Each line of the data must be reproduced as it appears.

*** Opening MATERIALS PROVIDED ***

theorem pvFoldIns_mem (xs : List pvCell) (z : pvCell) :
    ∀ t : List (Option pvCell), some z ∈ xs.foldl pvTblIns t → some z ∈ t ∨ z ∈ xs := by
  induction xs with
  | nil => intro t h; exact Or.inl h
  | cons x xs ih =>
    intro t h
    simp only [List.foldl_cons] at h
    rcases ih _ h with h' | h'
    · rcases pvProbe_mem _ _ _ _ _ _ h' with h'' | h''
      · exact Or.inl h''
      · exact Or.inr (by simp [h''])
    · exact Or.inr (by simp [h'])

theorem pvOrd_sub (xs : List pvCell) (z : pvCell) (h : z ∈ pvOrd xs) : z ∈ xs := by
  unfold pvOrd at h
  rw [List.mem_filterMap] at h
  obtain ⟨a, ha, hz⟩ := h
  have : some z ∈ xs.foldl pvTblIns (List.replicate 8 none) := by
    cases a <;> simp at hz; subst hz; exact ha
  rcases pvFoldIns_mem _ _ _ this with h' | h'
  · exact absurd (List.eq_of_mem_replicate h') (by simp)
  · exact h'

theorem pvOrd_len (xs : List pvCell) : (pvOrd xs).length ≤ 8 := by
  unfold pvOrd
  calc ((xs.foldl pvTblIns (List.replicate 8 none)).filterMap id).length
      ≤ (xs.foldl pvTblIns (List.replicate 8 none)).length := List.length_filterMap_le _ _
    _ = 8 := by rw [pvFoldIns_length]; simp

theorem pvNext_sub_maps (maps : PySem.Set pvCell) (p q : pvCell) (h : q ∈ pvNext maps p) :
    q ∈ maps := by
  unfold pvNext at h
  have h' := pvOrd_sub _ _ h
  by_cases hl : maps.length < 4 <;> simp only [hl, if_true, if_false] at h'
  · exact pvOrd_sub _ _ (List.mem_of_mem_filter h')
  · rw [List.mem_filter] at h'
    exact List.mem_of_elem_eq_true h'.2

theorem pvNext_ne_self (maps : PySem.Set pvCell) (p q : pvCell) (h : q ∈ pvNext maps p) :
    q ≠ p := by
  unfold pvNext at h
  have h' := pvOrd_sub _ _ h
  have hc : q ∈ [(p.1 - 1, p.2), (p.1 + 1, p.2), (p.1, p.2 - 1), (p.1, p.2 + 1)] := by
    by_cases hl : maps.length < 4 <;> simp only [hl, if_true, if_false] at h'
    · rw [List.mem_filter] at h'
      exact List.mem_of_elem_eq_true h'.2
    · exact pvOrd_sub _ _ (List.mem_of_mem_filter h')
  intro hqp
  subst hqp
  simp at hc
  rcases hc with h1 | h1 | h1 | h1 <;> rw [Prod.ext_iff] at h1 <;> omega

theorem pvNext_len (maps : PySem.Set pvCell) (p : pvCell) : (pvNext maps p).length ≤ 8 :=
  pvOrd_len _

-- ---- generic list facts ----

theorem pvLen_le_of_nodup_subset {α : Type} [DecidableEq α] (l1 l2 : List α)
    (h1 : l1.Nodup) (h2 : l1 ⊆ l2) : l1.length ≤ l2.length := by
  calc l1.length = l1.toFinset.card := by rw [List.toFinset_card_of_nodup h1]
    _ ≤ l2.toFinset.card := Finset.card_le_card (by intro a ha; simp at ha ⊢; exact h2 ha)
    _ ≤ l2.length := l2.toFinset_card_le

theorem pvSet_add_len {α : Type} [BEq α] [LawfulBEq α] (s : PySem.Set α) (x : α) (h : ¬ x ∈ s) :
    (PySem.Set.add s x).length = s.length + 1 := by
  unfold PySem.Set.add
  rw [if_neg (by simpa [PySem.Set.contains_iff] using h)]
  simp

*** Closing MATERIALS PROVIDED ***

* **RESULT BELOW**
theorem pvFoldIns_mem (xs : List pvCell) (z : pvCell) :
    ∀ t : List (Option pvCell), some z ∈ xs.foldl pvTblIns t → some z ∈ t ∨ z ∈ xs := by
  induction xs with
  | nil => intro t h; exact Or.inl h
  | cons x xs ih =>
    intro t h
    simp only [List.foldl_cons] at h
    rcases ih _ h with h' | h'
    · rcases pvProbe_mem _ _ _ _ _ _ h' with h'' | h''
      · exact Or.inl h''
      · exact Or.inr (by simp [h''])
    · exact Or.inr (by simp [h'])

theorem pvOrd_sub (xs : List pvCell) (z : pvCell) (h : z ∈ pvOrd xs) : z ∈ xs := by
  unfold pvOrd at h
  rw [List.mem_filterMap] at h
  obtain ⟨a, ha, hz⟩ := h
  have : some z ∈ xs.foldl pvTblIns (List.replicate 8 none) := by
    cases a <;> simp at hz; subst hz; exact ha
  rcases pvFoldIns_mem _ _ _ this with h' | h'
  · exact absurd (List.eq_of_mem_replicate h') (by simp)
  · exact h'

theorem pvOrd_len (xs : List pvCell) : (pvOrd xs).length ≤ 8 := by
  unfold pvOrd
  calc ((xs.foldl pvTblIns (List.replicate 8 none)).filterMap id).length
      ≤ (xs.foldl pvTblIns (List.replicate 8 none)).length := List.length_filterMap_le _ _
    _ = 8 := by rw [pvFoldIns_length]; simp

theorem pvNext_sub_maps (maps : PySem.Set pvCell) (p q : pvCell) (h : q ∈ pvNext maps p) :
    q ∈ maps := by
  unfold pvNext at h
  have h' := pvOrd_sub _ _ h
  by_cases hl : maps.length < 4 <;> simp only [hl, if_true, if_false] at h'
  · exact pvOrd_sub _ _ (List.mem_of_mem_filter h')
  · rw [List.mem_filter] at h'
    exact List.mem_of_elem_eq_true h'.2

theorem pvNext_ne_self (maps : PySem.Set pvCell) (p q : pvCell) (h : q ∈ pvNext maps p) :
    q ≠ p := by
  unfold pvNext at h
  have h' := pvOrd_sub _ _ h
  have hc : q ∈ [(p.1 - 1, p.2), (p.1 + 1, p.2), (p.1, p.2 - 1), (p.1, p.2 + 1)] := by
    by_cases hl : maps.length < 4 <;> simp only [hl, if_true, if_false] at h'
    · rw [List.mem_filter] at h'
      exact List.mem_of_elem_eq_true h'.2
    · exact pvOrd_sub _ _ (List.mem_of_mem_filter h')
  intro hqp
  subst hqp
  simp at hc
  rcases hc with h1 | h1 | h1 | h1 <;> rw [Prod.ext_iff] at h1 <;> omega

theorem pvNext_len (maps : PySem.Set pvCell) (p : pvCell) : (pvNext maps p).length ≤ 8 :=
  pvOrd_len _

-- ---- generic list facts ----

theorem pvLen_le_of_nodup_subset {α : Type} [DecidableEq α] (l1 l2 : List α)
    (h1 : l1.Nodup) (h2 : l1 ⊆ l2) : l1.length ≤ l2.length := by
  calc l1.length = l1.toFinset.card := by rw [List.toFinset_card_of_nodup h1]
    _ ≤ l2.toFinset.card := Finset.card_le_card (by intro a ha; simp at ha ⊢; exact h2 ha)
    _ ≤ l2.length := l2.toFinset_card_le

theorem pvSet_add_len {α : Type} [BEq α] [LawfulBEq α] (s : PySem.Set α) (x : α) (h : ¬ x ∈ s) :
    (PySem.Set.add s x).length = s.length + 1 := by
  unfold PySem.Set.add
  rw [if_neg (by simpa [PySem.Set.contains_iff] using h)]
  simp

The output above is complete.